• [Task goal] Look through the entries for the string "pyGetD", and copy each line that holds it.

Stored data
-- pv_equiv track=rewrite | github.com/ellisraputri/TA-AlgoPro | week 10/problem2.py | beautiful_number
-- ===== SOURCE A (Python) =====
-- def duplicates(num, a):
--     num=str(num)
--     num_dup = ''
--     for k in range(a):
--         num_dup+=num
--     num_dup = int(num_dup)
--     return num_dup
--
-- def beautiful_number(x):
--     numlist=[1,2,3,4,5,6,7,8,9]
--     resultss=0
--     loop_amount=0
--     list_iterate_amount=0   #how many times the list has been iterated, ex: 1,2,3,... -> list_iterate_amount=1 and 11,22,... -> list_iterate_amount=2
--
--     while(resultss==0):
--         num_from_numlist = loop_amount % 9      #num_from_numlist is the index number from numlist
--         if(num_from_numlist % 9 == 0):          #the biggest index number is 8, so when the index is 0 then it will have a modulo of 0. This means that the list has iterate once more
--             list_iterate_amount+=1
--         number_used = duplicates(numlist[num_from_numlist],list_iterate_amount)     #duplicate number based on the list_iterate_amount
--         if(number_used % x == 0):
--             resultss = number_used
--             break
--         loop_amount+=1
--
--     return resultss
-- ===== SOURCE B (Python) =====
-- def beautiful_number(x):
--     # Maintain the repunit R_k modulo x incrementally; test each digit d against
--     # d*R_k % x instead of rebuilding and re-parsing the big candidate each time,
--     # and build the answer arithmetically once at the end.
--     r = 0  # R_k mod x
--     k = 0
--     while True:
--         k += 1
--         r = (r * 10 + 1) % x
--         for d in range(1, 10):
--             if d * r % x == 0:
--                 n = 0
--                 for _ in range(k):
--                     n = 10 * n + d
--                 return n
-- ===== Notes on version B (the rewrite author's own statement) =====
-- stated objective: faster
-- what changed: Instead of materialising each candidate by string repetition plus int() parsing and taking a big-int modulus per candidate, B maintains the repunit residue modulo x incrementally (r = (r*10+1)%x), tests d*r%x with small-int arithmetic, and constructs the returned number once at the end.
-- outside the precondition, e.g. on beautiful_number(0): A raises ZeroDivisionError, B raises ZeroDivisionError
import Mathlib
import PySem

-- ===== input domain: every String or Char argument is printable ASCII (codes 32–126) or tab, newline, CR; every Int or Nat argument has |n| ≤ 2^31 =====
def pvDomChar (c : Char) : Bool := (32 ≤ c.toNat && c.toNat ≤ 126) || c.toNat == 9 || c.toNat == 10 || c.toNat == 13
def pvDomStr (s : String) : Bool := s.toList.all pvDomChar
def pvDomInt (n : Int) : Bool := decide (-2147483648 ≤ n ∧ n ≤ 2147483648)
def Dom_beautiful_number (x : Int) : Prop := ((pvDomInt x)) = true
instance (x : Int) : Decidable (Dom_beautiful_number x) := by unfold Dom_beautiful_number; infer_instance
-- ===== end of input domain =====

-- B replaces per-candidate string building / int() parsing / big-int modulus by an
-- incrementally maintained repunit residue (r = (r*10+1) % x), building the answer once.

-- ===== PORT A =====
-- int(num_dup) is ported BY HAND as a left fold over the digit characters: it is exact for
-- nonempty pure-digit strings, and every string this program parses is str(n) for n in 1..9
-- repeated a ≥ 1 times (no sign, no whitespace, no underscore), where it agrees with
-- PySem.Int.ofChars?.
def pvParseDigits (cs : List Char) : Int :=
  cs.foldl (fun acc c => acc * 10 + ((c.toNat : Int) - 48)) 0

def duplicates (num : Int) (a : Int) : Int :=
  let numS : List Char := PySem.Int.toChars num                     -- num = str(num)
  let numDup : List Char :=
    (PySem.List.pyRange 0 a 1).foldl (fun s _ => s ++ numS) []      -- for k in range(a): num_dup += num
  pvParseDigits numDup                                              -- num_dup = int(num_dup)

-- fuel bound shared by the two ports: the number of repetition groups the search can need on
-- Pre_ (the multiplicative order of 10 modulo 9·|x| is < 9·|x|); purely a totality guard.
def pvFuel (x : Int) : Nat := 9 * x.natAbs + 2

-- the while loop of A, one fuel unit per Python loop iteration
def pvALoop (x : Int) : Nat → Int → Int → Int
  | 0, _, _ => 0
  | fuel+1, loopAmount, listIterate =>
    let numFrom := PySem.Int.mod loopAmount 9
    let listIterate := if PySem.Int.mod numFrom 9 == 0 then listIterate + 1 else listIterate
    let numberUsed := duplicates (PySem.List.pyGetD [1,2,3,4,5,6,7,8,9] numFrom 0) listIterate
    if PySem.Int.mod numberUsed x == 0 then numberUsed
    else pvALoop x fuel (loopAmount + 1) listIterate

def beautiful_number (x : Int) : Int := pvALoop x (9 * pvFuel x) 0 0

-- ===== PORT B =====
-- for d in range(1, 10): if d*r % x == 0: return d   (the inner scan of Source B)
def pvBScan (x r : Int) : List Int → Option Int
  | [] => none
  | d :: ds => if PySem.Int.mod (d * r) x == 0 then some d else pvBScan x r ds

-- n = 0; for _ in range(k): n = 10*n + d
def pvBBuild (d k : Int) : Int :=
  (PySem.List.pyRange 0 k 1).foldl (fun n _ => 10 * n + d) 0

-- the while loop of B, one fuel unit per Python loop iteration (one repetition group)
def pvBLoop (x : Int) : Nat → Int → Int → Int
  | 0, _, _ => 0
  | fuel+1, k, r =>
    let k := k + 1
    let r := PySem.Int.mod (r * 10 + 1) x
    match pvBScan x r (PySem.List.pyRange 1 10 1) with
    | some d => pvBBuild d k
    | none => pvBLoop x fuel k r

def beautiful_number_alt (x : Int) : Int := pvBLoop x (pvFuel x) 0 0

-- ===== PRECONDITION & SPEC =====
-- Pre_ excludes x = 0 (Python raises ZeroDivisionError) and exactly the x on which the search
-- never succeeds, i.e. A loops forever: a repeated digit d ∈ 1..9 is divisible by x iff
-- 2^v2(x)·5^v5(x) divides some d ≤ 9, i.e. iff none of 10, 16, 25 divides x.
-- (The Lean equality below happens to hold for every x because the two ports share the fuel
-- bound; Pre_ is what makes the fuelled ports faithful to the two Pythons, which raise at 0
-- and diverge on the excluded multiples.)
def Pre_beautiful_number (x : Int) : Prop :=
  x ≠ 0 ∧ x % 10 ≠ 0 ∧ x % 16 ≠ 0 ∧ x % 25 ≠ 0
instance (x : Int) : Decidable (Pre_beautiful_number x) := by
  unfold Pre_beautiful_number; infer_instance

def pvWitness_beautiful_number : Int := (7)

def Spec_beautiful_number (x : Int) (out : Int) : Prop := out = beautiful_number_alt x
instance (x : Int) (out : Int) : Decidable (Spec_beautiful_number x out) := by unfold Spec_beautiful_number; infer_instance

-- ===== CLAIM (what is proved, stated in full; the proofs are below) =====
def Claim_equal_beautiful_number : Prop := ∀ (x : Int), Dom_beautiful_number x → Pre_beautiful_number x → Spec_beautiful_number x (beautiful_number x)

-- ===== LEMMAS AND PROOFS =====

-- the repunit 11…1 with k ones (the common value both loops track)
def pvRepunit : Nat → Int
  | 0 => 0
  | k+1 => 10 * pvRepunit k + 1

-- Python % is congruence-stable: (a + t*x) % x = a % x
theorem pvMod_add_mul (a t x : Int) :
    PySem.Int.mod (a + t * x) x = PySem.Int.mod a x := by
  simp [PySem.Int.mod]

-- testing divisibility of d·(R % x) is testing divisibility of d·R
theorem pvModz (x d R : Int) :
    (PySem.Int.mod (d * PySem.Int.mod R x) x == 0) = (PySem.Int.mod (d * R) x == 0) := by
  have h := PySem.Int.floordiv_mul_add_mod R x
  have : d * PySem.Int.mod R x = d * R + (-(d * PySem.Int.floordiv R x)) * x := by
    linear_combination d * h
  rw [this, pvMod_add_mul]

-- the updated residue of B is the residue of the next repunit
theorem pvModStep (x R : Int) :
    PySem.Int.mod (PySem.Int.mod R x * 10 + 1) x = PySem.Int.mod (10 * R + 1) x := by
  have h := PySem.Int.floordiv_mul_add_mod R x
  have : PySem.Int.mod R x * 10 + 1 = (10 * R + 1) + (-(10 * PySem.Int.floordiv R x)) * x := by
    linear_combination 10 * h
  rw [this, pvMod_add_mul]

theorem pvFoldAppend (c : Char) (l : List Int) (init : List Char) :
    l.foldl (fun s _ => s ++ [c]) init = init ++ List.replicate l.length c := by
  induction l generalizing init with
  | nil => simp
  | cons a l ih => simp [List.foldl, ih, List.replicate_succ]

theorem pvParseRep (c : Char) (v : Int) (hv : (c.toNat : Int) - 48 = v) (k : Nat) :
    pvParseDigits (List.replicate k c) = v * pvRepunit k := by
  induction k with
  | zero => simp [pvParseDigits, pvRepunit]
  | succ k ih =>
    rw [List.replicate_succ' (n := k)]
    simp only [pvParseDigits, List.foldl_append] at *
    simp [List.foldl, ih, hv, pvRepunit]
    ring

theorem pvDupDigit (d : Int) (c : Char) (hc : PySem.Int.toChars d = [c])
    (hv : (c.toNat : Int) - 48 = d) (k : Nat) :
    duplicates d (k : Int) = d * pvRepunit k := by
  unfold duplicates
  simp only [hc]
  rw [pvFoldAppend]
  have hlen : (PySem.List.pyRange 0 (k : Int) 1).length = k := by
    rw [PySem.List.pyRange_zero_natCast]; simp
  rw [hlen]
  exact pvParseRep c d hv k

-- duplicates d k = d · R_k for each digit d
theorem pvDupEq (d : Int) (hd1 : 1 ≤ d) (hd9 : d ≤ 9) (k : Nat) :
    duplicates d (k : Int) = d * pvRepunit k := by
  interval_cases d
  · exact pvDupDigit 1 '1' (by decide) (by decide) k
  · exact pvDupDigit 2 '2' (by decide) (by decide) k
  · exact pvDupDigit 3 '3' (by decide) (by decide) k
  · exact pvDupDigit 4 '4' (by decide) (by decide) k
  · exact pvDupDigit 5 '5' (by decide) (by decide) k
  · exact pvDupDigit 6 '6' (by decide) (by decide) k
  · exact pvDupDigit 7 '7' (by decide) (by decide) k
  · exact pvDupDigit 8 '8' (by decide) (by decide) k
  · exact pvDupDigit 9 '9' (by decide) (by decide) k

theorem pvBuildEq (d : Int) (k : Nat) :
    pvBBuild d (k : Int) = d * pvRepunit k := by
  unfold pvBBuild
  rw [PySem.List.pyRange_zero_natCast]
  induction k with
  | zero => simp [pvRepunit]
  | succ k ih =>
    rw [List.range_succ]
    simp only [List.map_append, List.foldl_append] at *
    simp [List.foldl, ih, pvRepunit]
    ring

-- one iteration of A's loop, with the index arithmetic resolved
theorem pvAStep (x : Int) (f : Nat) (la li : Int) (j : Nat) (hlt : j < 9)
    (hj : PySem.Int.mod la 9 = (j : Int)) :
    pvALoop x (f+1) la li =
      (let li' := if j = 0 then li + 1 else li
       let nu := duplicates ((j : Int) + 1) li'
       if PySem.Int.mod nu x == 0 then nu else pvALoop x f (la + 1) li') := by
  have hmod : PySem.Int.mod ((j:Int)) 9 = (j:Int) := by
    interval_cases j <;> decide
  have hget : PySem.List.pyGetD [1,2,3,4,5,6,7,8,9] ((j:Int)) 0 = (j:Int) + 1 := by
    interval_cases j <;> decide
  have hz : (((j:Int)) == 0) = decide (j = 0) := by
    interval_cases j <;> decide
  simp only [pvALoop, hj, hmod, hget, hz]
  split <;> simp_all

-- A's first iteration of a group (index 0: list_iterate_amount increments)
theorem pvAStep0 (x : Int) (f : Nat) (la li : Int) (hj : PySem.Int.mod la 9 = 0) :
    pvALoop x (f+1) la li =
      (if PySem.Int.mod (duplicates 1 (li+1)) x == 0 then duplicates 1 (li+1)
       else pvALoop x f (la + 1) (li+1)) := by
  have h := pvAStep x f la li 0 (by omega) (by exact_mod_cast hj)
  simpa using h

-- A's later iterations of a group (index 1..8)
theorem pvAStepS (x : Int) (f : Nat) (la li : Int) (j : Nat) (h1 : 1 ≤ j) (h9 : j < 9)
    (hj : PySem.Int.mod la 9 = (j : Int)) :
    pvALoop x (f+1) la li =
      (if PySem.Int.mod (duplicates ((j:Int)+1) li) x == 0 then duplicates ((j:Int)+1) li
       else pvALoop x f (la + 1) li) := by
  have h := pvAStep x f la li j h9 hj
  simp only [h, show ¬ (j = 0) by omega, if_false]

-- lockstep: 9 iterations of A's loop = 1 iteration of B's loop
set_option maxHeartbeats 3200000 in
theorem pvLock (x : Int) (fuel : Nat) : ∀ (k : Nat),
    pvALoop x (9 * fuel) (9 * (k : Int)) (k : Int)
      = pvBLoop x fuel (k : Int) (PySem.Int.mod (pvRepunit k) x) := by
  induction fuel with
  | zero => intro k; rfl
  | succ fuel ih =>
    intro k
    have hrange : PySem.List.pyRange 1 10 1 = [1,2,3,4,5,6,7,8,9] := by decide
    have hcast : ((k+1 : Nat) : Int) = (k : Int) + 1 := by push_cast; ring
    have hdup : ∀ (d : Int), 1 ≤ d → d ≤ 9 → duplicates d ((k:Int)+1) = d * pvRepunit (k+1) := by
      intro d hd1 hd9; rw [← hcast]; exact pvDupEq d hd1 hd9 (k+1)
    have hbuild : ∀ (d : Int), pvBBuild d ((k:Int)+1) = d * pvRepunit (k+1) := by
      intro d; rw [← hcast]; exact pvBuildEq d (k+1)
    have hstep : PySem.Int.mod (PySem.Int.mod (pvRepunit k) x * 10 + 1) x
        = PySem.Int.mod (pvRepunit (k+1)) x := by
      rw [pvModStep]; norm_num [pvRepunit]
    simp only [pvBLoop, hstep, hrange, pvBScan, pvModz, hbuild]
    rw [show 9*(fuel+1) = (9*fuel+8)+1 from by omega,
        pvAStep0 x (9*fuel+8) (9*(k:Int)) (k:Int)
          (by rw [PySem.Int.mod_eq_emod_of_pos (by norm_num)]; omega)]
    rw [show (9*fuel+8:Nat) = (9*fuel+7)+1 from by omega,
        pvAStepS x (9*fuel+7) _ _ 1 (by omega) (by omega)
          (by rw [PySem.Int.mod_eq_emod_of_pos (by norm_num)]; push_cast; omega)]
    rw [show (9*fuel+7:Nat) = (9*fuel+6)+1 from by omega,
        pvAStepS x (9*fuel+6) _ _ 2 (by omega) (by omega)
          (by rw [PySem.Int.mod_eq_emod_of_pos (by norm_num)]; push_cast; omega)]
    rw [show (9*fuel+6:Nat) = (9*fuel+5)+1 from by omega,
        pvAStepS x (9*fuel+5) _ _ 3 (by omega) (by omega)
          (by rw [PySem.Int.mod_eq_emod_of_pos (by norm_num)]; push_cast; omega)]
    rw [show (9*fuel+5:Nat) = (9*fuel+4)+1 from by omega,
        pvAStepS x (9*fuel+4) _ _ 4 (by omega) (by omega)
          (by rw [PySem.Int.mod_eq_emod_of_pos (by norm_num)]; push_cast; omega)]
    rw [show (9*fuel+4:Nat) = (9*fuel+3)+1 from by omega,
        pvAStepS x (9*fuel+3) _ _ 5 (by omega) (by omega)
          (by rw [PySem.Int.mod_eq_emod_of_pos (by norm_num)]; push_cast; omega)]
    rw [show (9*fuel+3:Nat) = (9*fuel+2)+1 from by omega,
        pvAStepS x (9*fuel+2) _ _ 6 (by omega) (by omega)
          (by rw [PySem.Int.mod_eq_emod_of_pos (by norm_num)]; push_cast; omega)]
    rw [show (9*fuel+2:Nat) = (9*fuel+1)+1 from by omega,
        pvAStepS x (9*fuel+1) _ _ 7 (by omega) (by omega)
          (by rw [PySem.Int.mod_eq_emod_of_pos (by norm_num)]; push_cast; omega)]
    rw [show (9*fuel+1:Nat) = (9*fuel+0)+1 from by omega,
        pvAStepS x (9*fuel+0) _ _ 8 (by omega) (by omega)
          (by rw [PySem.Int.mod_eq_emod_of_pos (by norm_num)]; push_cast; omega)]
    have ih' := ih (k+1)
    push_cast at ih'
    rw [show (9*(k:Int)+1+1+1+1+1+1+1+1+1 : Int) = 9*((k:Int)+1) from by ring] at *
    have hd1 := hdup 1 (by norm_num) (by norm_num)
    have hd2 := hdup 2 (by norm_num) (by norm_num)
    have hd3 := hdup 3 (by norm_num) (by norm_num)
    have hd4 := hdup 4 (by norm_num) (by norm_num)
    have hd5 := hdup 5 (by norm_num) (by norm_num)
    have hd6 := hdup 6 (by norm_num) (by norm_num)
    have hd7 := hdup 7 (by norm_num) (by norm_num)
    have hd8 := hdup 8 (by norm_num) (by norm_num)
    have hd9 := hdup 9 (by norm_num) (by norm_num)
    norm_num [hd1, hd2, hd3, hd4, hd5, hd6, hd7, hd8, hd9]
    rw [ih']
    split_ifs <;> norm_num

-- ===== VERDICT (by name: the statement is the Claim_ definition above) =====
theorem beautiful_number_spec : Claim_equal_beautiful_number := by
  intro x _ _
  unfold Spec_beautiful_number beautiful_number beautiful_number_alt
  have h := pvLock x (pvFuel x) 0
  simpa [pvRepunit, PySem.Int.mod] using h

• [Solution to this exercise]
    let numberUsed := duplicates (PySem.List.pyGetD [1,2,3,4,5,6,7,8,9] numFrom 0) listIterate
  have hget : PySem.List.pyGetD [1,2,3,4,5,6,7,8,9] ((j:Int)) 0 = (j:Int) + 1 := by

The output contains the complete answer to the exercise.